----- EXERCISE DATA -----
-- pv_equiv track=rewrite | github.com/aglab2/StarRoadN64 | scripts/mesh_optimizer.py | _longest_link
-- ===== SOURCE A (Python) =====
-- def _longest_link(links, links_end):
--     starting_vtxs     = [ vtx for vtx in links if vtx not in links_end ]
--     intermediate_vtxs = [ vtx for vtx in links if vtx     in links_end ]
--
--     # Fire DFS search preferring 'starting_vtxs' and 'intermediate_vtxs'
--     # Note that at most recursion can go 5 levels so doing something like this is fine
--     def dfs(vtx, visited_links):
--         if len(visited_links) == 5:
--             return visited_links
--         if vtx not in links:
--             return visited_links
--
--         for vtx_next in links[vtx]:
--             link = vtx, vtx_next
--             if link in visited_links:
--                 continue
--
--             visited_links_copy = visited_links[:]
--             visited_links_copy.append(link)
--             new_visited_links = dfs(vtx_next, visited_links_copy)
--             if new_visited_links:
--                 return new_visited_links
--
--         return visited_links
--
--     longest_link = []
--     for vtx in starting_vtxs:
--         link = dfs(vtx, [])
--         if len(link) > len(longest_link):
--             longest_link = link
--         if 5 == len(longest_link):
--             return longest_link
--
--     for vtx in intermediate_vtxs:
--         link = dfs(vtx, [])
--         if len(link) > len(longest_link):
--             longest_link = link
--         if 5 == len(longest_link):
--             return longest_link
--
--     return longest_link
-- ===== SOURCE B (Python) =====
-- def _longest_link(links, links_end):
--     ends = set(links_end)
--
--     def walk(start):
--         # iterative greedy walk: commit to the first unused edge, up to 5 edges
--         path = []
--         cur = start
--         while len(path) < 5 and cur in links:
--             nxt = next((v for v in links[cur] if (cur, v) not in path), None)
--             if nxt is None:
--                 break
--             path.append((cur, nxt))
--             cur = nxt
--         return path
--
--     order = [v for v in links if v not in ends] + [v for v in links if v in ends]
--     best = []
--     for vtx in order:
--         path = walk(vtx)
--         if len(path) > len(best):
--             best = path
--         if len(best) == 5:
--             break
--     return best
-- ===== Notes on version B (the rewrite author's own statement) =====
-- stated objective: faster
-- what changed: Replaces the recursive commit-to-first-edge DFS (which copies the visited-links list at every level and tests seed membership by list scan) with an explicit iterative greedy walk that appends in place, uses a set for links_end membership, and merges A's two seed loops into one loop over the concatenated seed order.
import Mathlib
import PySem

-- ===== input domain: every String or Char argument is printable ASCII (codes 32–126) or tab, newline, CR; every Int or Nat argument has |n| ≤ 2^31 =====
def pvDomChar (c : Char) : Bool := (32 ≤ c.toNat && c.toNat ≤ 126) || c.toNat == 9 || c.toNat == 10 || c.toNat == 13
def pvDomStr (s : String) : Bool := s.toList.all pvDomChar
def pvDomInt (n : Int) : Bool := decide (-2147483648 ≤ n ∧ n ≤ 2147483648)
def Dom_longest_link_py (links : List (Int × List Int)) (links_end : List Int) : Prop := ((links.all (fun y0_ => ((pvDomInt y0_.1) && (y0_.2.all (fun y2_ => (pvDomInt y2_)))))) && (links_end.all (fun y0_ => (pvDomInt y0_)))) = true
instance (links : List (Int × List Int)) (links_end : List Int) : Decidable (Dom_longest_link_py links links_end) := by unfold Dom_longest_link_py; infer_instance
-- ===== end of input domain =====

-- B replaces A's recursive one-edge-commit DFS by an explicit iterative greedy walk and
-- merges A's two seed loops into one loop over a concatenated seed order (alternative decomposition).


-- ===== PORT A =====
-- A's recursive dfs; the Nat fuel only makes the recursion total (Python's recursion depth
-- here is bounded by 6, so fuel 6 from the wrapper is never exhausted).
mutual
def dfsA (links : List (Int × List Int)) : Nat → Int → List (Int × Int) → List (Int × Int)
  | 0, _, visited => visited
  | fuel + 1, vtx, visited =>
    if visited.length = 5 then visited
    else
      match (PySem.Dict.mk links).get? vtx with
      | none => visited
      | some ns => dfsALoop links fuel vtx ns visited
  termination_by f _ _ => (f, 0, 0)

def dfsALoop (links : List (Int × List Int)) : Nat → Int → List Int → List (Int × Int) → List (Int × Int)
  | _, _, [], visited => visited
  | fuel, vtx, n :: rest, visited =>
    if (vtx, n) ∈ visited then dfsALoop links fuel vtx rest visited
    else
      let r := dfsA links fuel n (visited ++ [(vtx, n)])
      if r = [] then dfsALoop links fuel vtx rest visited else r
  termination_by f _ ns _ => (f, 1, ns.length)
end

-- A's per-seed loop: updates the best path, flag = early 'return' at length 5
def llLoopA (links : List (Int × List Int)) : List Int → List (Int × Int) → List (Int × Int) × Bool
  | [], best => (best, false)
  | v :: rest, best =>
    let link := dfsA links 6 v []
    let best' := if best.length < link.length then link else best
    if best'.length = 5 then (best', true) else llLoopA links rest best'

def longest_link_py (links : List (Int × List Int)) (links_end : List Int) : List (Int × Int) :=
  let keys := (PySem.Dict.mk links).keys
  let starting := keys.filter (fun v => decide (v ∉ links_end))
  let inter := keys.filter (fun v => decide (v ∈ links_end))
  let p := llLoopA links starting []
  if p.2 then p.1 else (llLoopA links inter p.1).1

-- ===== PORT B =====
-- B's iterative greedy walk: take the first unused edge from cur, up to 5 edges
def walkB (links : List (Int × List Int)) (cur : Int) (path : List (Int × Int)) : List (Int × Int) :=
  if _h : path.length < 5 then
    match (PySem.Dict.mk links).get? cur with
    | none => path
    | some ns =>
      match ns.find? (fun v => !path.contains (cur, v)) with
      | none => path
      | some v => walkB links v (path ++ [(cur, v)])
  else path
  termination_by 5 - path.length
  decreasing_by simp; omega

def llLoopB (links : List (Int × List Int)) : List Int → List (Int × Int) → List (Int × Int)
  | [], best => best
  | v :: rest, best =>
    let path := walkB links v []
    let best' := if best.length < path.length then path else best
    if best'.length = 5 then best' else llLoopB links rest best'

def longest_link_py_alt (links : List (Int × List Int)) (links_end : List Int) : List (Int × Int) :=
  let keys := (PySem.Dict.mk links).keys
  let order := keys.filter (fun v => !links_end.contains v) ++ keys.filter (fun v => links_end.contains v)
  llLoopB links order []

-- ===== PRECONDITION & SPEC =====
def Spec_longest_link_py (links : List (Int × List Int)) (links_end : List Int) (out : List (Int × Int)) : Prop := out = longest_link_py_alt links links_end
instance (links : List (Int × List Int)) (links_end : List Int) (out : List (Int × Int)) : Decidable (Spec_longest_link_py links links_end out) := by unfold Spec_longest_link_py; infer_instance

-- ===== CLAIM (what is proved, stated in full; the proofs are below) =====
def Claim_equal_longest_link_py : Prop := ∀ (links : List (Int × List Int)) (links_end : List Int), Dom_longest_link_py links links_end → Spec_longest_link_py links links_end (longest_link_py links links_end)


-- ===== LEMMAS AND PROOFS =====

-- dfsA / dfsALoop never shorten their accumulator (so the committed call is never empty)
theorem dfs_walk_len (links : List (Int × List Int)) :
    ∀ f, (∀ vtx visited, (visited : List (Int × Int)).length ≤ (dfsA links f vtx visited).length) ∧
         (∀ vtx ns visited, (visited : List (Int × Int)).length ≤ (dfsALoop links f vtx ns visited).length) := by
  intro f
  induction f with
  | zero =>
    have hA : ∀ vtx visited, (visited : List (Int × Int)).length ≤ (dfsA links 0 vtx visited).length := by
      intro vtx visited; simp [dfsA]
    refine ⟨hA, ?_⟩
    intro vtx ns
    induction ns with
    | nil => intro visited; simp [dfsALoop]
    | cons n rest ih =>
      intro visited
      rw [dfsALoop]
      split_ifs with h1
      · exact ih visited
      · simp only
        split_ifs with h2
        · exact ih visited
        · have := hA n (visited ++ [(vtx, n)])
          simp at this; omega
  | succ f ihf =>
    have hA : ∀ vtx visited, (visited : List (Int × Int)).length ≤ (dfsA links (f+1) vtx visited).length := by
      intro vtx visited
      rw [dfsA]
      split_ifs with h1
      · simp
      · cases hg : (PySem.Dict.mk links).get? vtx with
        | none => simp
        | some ns => exact ihf.2 vtx ns visited
    refine ⟨hA, ?_⟩
    intro vtx ns
    induction ns with
    | nil => intro visited; simp [dfsALoop]
    | cons n rest ih =>
      intro visited
      rw [dfsALoop]
      split_ifs with h1
      · exact ih visited
      · simp only
        split_ifs with h2
        · exact ih visited
        · have := hA n (visited ++ [(vtx, n)])
          simp at this; omega

-- A's dfs, with enough fuel, IS B's greedy walk
theorem dfs_eq_walk (links : List (Int × List Int)) :
    ∀ f, (∀ (visited : List (Int × Int)) vtx, visited.length ≤ 5 → 5 - visited.length < f →
            dfsA links f vtx visited = walkB links vtx visited) ∧
         (∀ vtx ns (visited : List (Int × Int)), visited.length < 5 → 5 - visited.length ≤ f →
            dfsALoop links f vtx ns visited =
              (match ns.find? (fun v => !visited.contains (vtx, v)) with
               | none => visited
               | some n => walkB links n (visited ++ [(vtx, n)]))) := by
  intro f
  induction f with
  | zero => exact ⟨by omega, by intro vtx ns visited h1 h2; omega⟩
  | succ f ihf =>
    have hA : ∀ (visited : List (Int × Int)) vtx, visited.length ≤ 5 → 5 - visited.length < f + 1 →
        dfsA links (f+1) vtx visited = walkB links vtx visited := by
      intro visited vtx hle hf
      rw [dfsA, walkB]
      by_cases h5 : visited.length = 5
      · simp [h5]
      · have hlt : visited.length < 5 := by omega
        simp only [h5, if_false, dif_pos hlt]
        cases hg : (PySem.Dict.mk links).get? vtx with
        | none => simp
        | some ns =>
          simp only
          rw [ihf.2 vtx ns visited hlt (by omega)]
    refine ⟨hA, ?_⟩
    intro vtx ns
    induction ns with
    | nil => intro visited h1 h2; simp [dfsALoop]
    | cons n rest ih =>
      intro visited hlt hf
      rw [dfsALoop]
      by_cases hmem : (vtx, n) ∈ visited
      · rw [if_pos hmem]
        rw [ih visited hlt hf]
        rw [List.find?_cons_of_neg (by simp [hmem])]
      · rw [if_neg hmem]
        have hne : dfsA links (f+1) n (visited ++ [(vtx, n)]) ≠ [] := by
          have := (dfs_walk_len links (f+1)).1 n (visited ++ [(vtx, n)])
          intro hc; rw [hc] at this; simp at this
        simp only
        rw [if_neg hne]
        rw [List.find?_cons_of_pos (by simp [hmem])]
        exact hA (visited ++ [(vtx, n)]) n (by simp; omega) (by simp; omega)

theorem llLoopA_fst (links : List (Int × List Int)) :
    ∀ l best, (llLoopA links l best).1 = llLoopB links l best := by
  intro l
  induction l with
  | nil => intro best; simp [llLoopA, llLoopB]
  | cons v rest ih =>
    intro best
    simp only [llLoopA, llLoopB]
    rw [(dfs_eq_walk links 6).1 [] v (by simp) (by simp)]
    by_cases h : (if best.length < (walkB links v []).length then walkB links v [] else best).length = 5
    · rw [if_pos h, if_pos h]
    · rw [if_neg h, if_neg h]; exact ih _

theorem llLoopB_append (links : List (Int × List Int)) :
    ∀ l1 l2 best, llLoopB links (l1 ++ l2) best =
      (if (llLoopA links l1 best).2 then (llLoopA links l1 best).1
       else llLoopB links l2 (llLoopA links l1 best).1) := by
  intro l1
  induction l1 with
  | nil => intro l2 best; simp [llLoopA]
  | cons v rest ih =>
    intro l2 best
    rw [List.cons_append]
    simp only [llLoopB, llLoopA]
    rw [(dfs_eq_walk links 6).1 [] v (by simp) (by simp)]
    by_cases h : (if best.length < (walkB links v []).length then walkB links v [] else best).length = 5
    · rw [if_pos h, if_pos h]; simp
    · rw [if_neg h, if_neg h]; exact ih l2 _

-- ===== VERDICT (by name: the statement is the Claim_ definition above) =====
theorem longest_link_py_spec : Claim_equal_longest_link_py := by
  intro links links_end _
  unfold Spec_longest_link_py longest_link_py longest_link_py_alt
  simp only
  have hfilt1 : ((PySem.Dict.mk links).keys.filter (fun v => !links_end.contains v)) =
      ((PySem.Dict.mk links).keys.filter (fun v => decide (v ∉ links_end))) := by
    apply List.filter_congr; intro x _; simp
  have hfilt2 : ((PySem.Dict.mk links).keys.filter (fun v => links_end.contains v)) =
      ((PySem.Dict.mk links).keys.filter (fun v => decide (v ∈ links_end))) := by
    apply List.filter_congr; intro x _; simp
  rw [hfilt1, hfilt2, llLoopB_append]
  split_ifs with h
  · rfl
  · rw [llLoopA_fst]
-----
REQUIRED WORK => From the records above, repeat exactly the lines from the one with "-- ===== PRECONDITION" through the one with "-- A's dfs, with", both included.

WRITTEN ANSWER =>
-- ===== PRECONDITION & SPEC =====
def Spec_longest_link_py (links : List (Int × List Int)) (links_end : List Int) (out : List (Int × Int)) : Prop := out = longest_link_py_alt links links_end
instance (links : List (Int × List Int)) (links_end : List Int) (out : List (Int × Int)) : Decidable (Spec_longest_link_py links links_end out) := by unfold Spec_longest_link_py; infer_instance

-- ===== CLAIM (what is proved, stated in full; the proofs are below) =====
def Claim_equal_longest_link_py : Prop := ∀ (links : List (Int × List Int)) (links_end : List Int), Dom_longest_link_py links links_end → Spec_longest_link_py links links_end (longest_link_py links links_end)


-- ===== LEMMAS AND PROOFS =====

-- dfsA / dfsALoop never shorten their accumulator (so the committed call is never empty)
theorem dfs_walk_len (links : List (Int × List Int)) :
    ∀ f, (∀ vtx visited, (visited : List (Int × Int)).length ≤ (dfsA links f vtx visited).length) ∧
         (∀ vtx ns visited, (visited : List (Int × Int)).length ≤ (dfsALoop links f vtx ns visited).length) := by
  intro f
  induction f with
  | zero =>
    have hA : ∀ vtx visited, (visited : List (Int × Int)).length ≤ (dfsA links 0 vtx visited).length := by
      intro vtx visited; simp [dfsA]
    refine ⟨hA, ?_⟩
    intro vtx ns
    induction ns with
    | nil => intro visited; simp [dfsALoop]
    | cons n rest ih =>
      intro visited
      rw [dfsALoop]
      split_ifs with h1
      · exact ih visited
      · simp only
        split_ifs with h2
        · exact ih visited
        · have := hA n (visited ++ [(vtx, n)])
          simp at this; omega
  | succ f ihf =>
    have hA : ∀ vtx visited, (visited : List (Int × Int)).length ≤ (dfsA links (f+1) vtx visited).length := by
      intro vtx visited
      rw [dfsA]
      split_ifs with h1
      · simp
      · cases hg : (PySem.Dict.mk links).get? vtx with
        | none => simp
        | some ns => exact ihf.2 vtx ns visited
    refine ⟨hA, ?_⟩
    intro vtx ns
    induction ns with
    | nil => intro visited; simp [dfsALoop]
    | cons n rest ih =>
      intro visited
      rw [dfsALoop]
      split_ifs with h1
      · exact ih visited
      · simp only
        split_ifs with h2
        · exact ih visited
        · have := hA n (visited ++ [(vtx, n)])
          simp at this; omega

-- A's dfs, with enough fuel, IS B's greedy walk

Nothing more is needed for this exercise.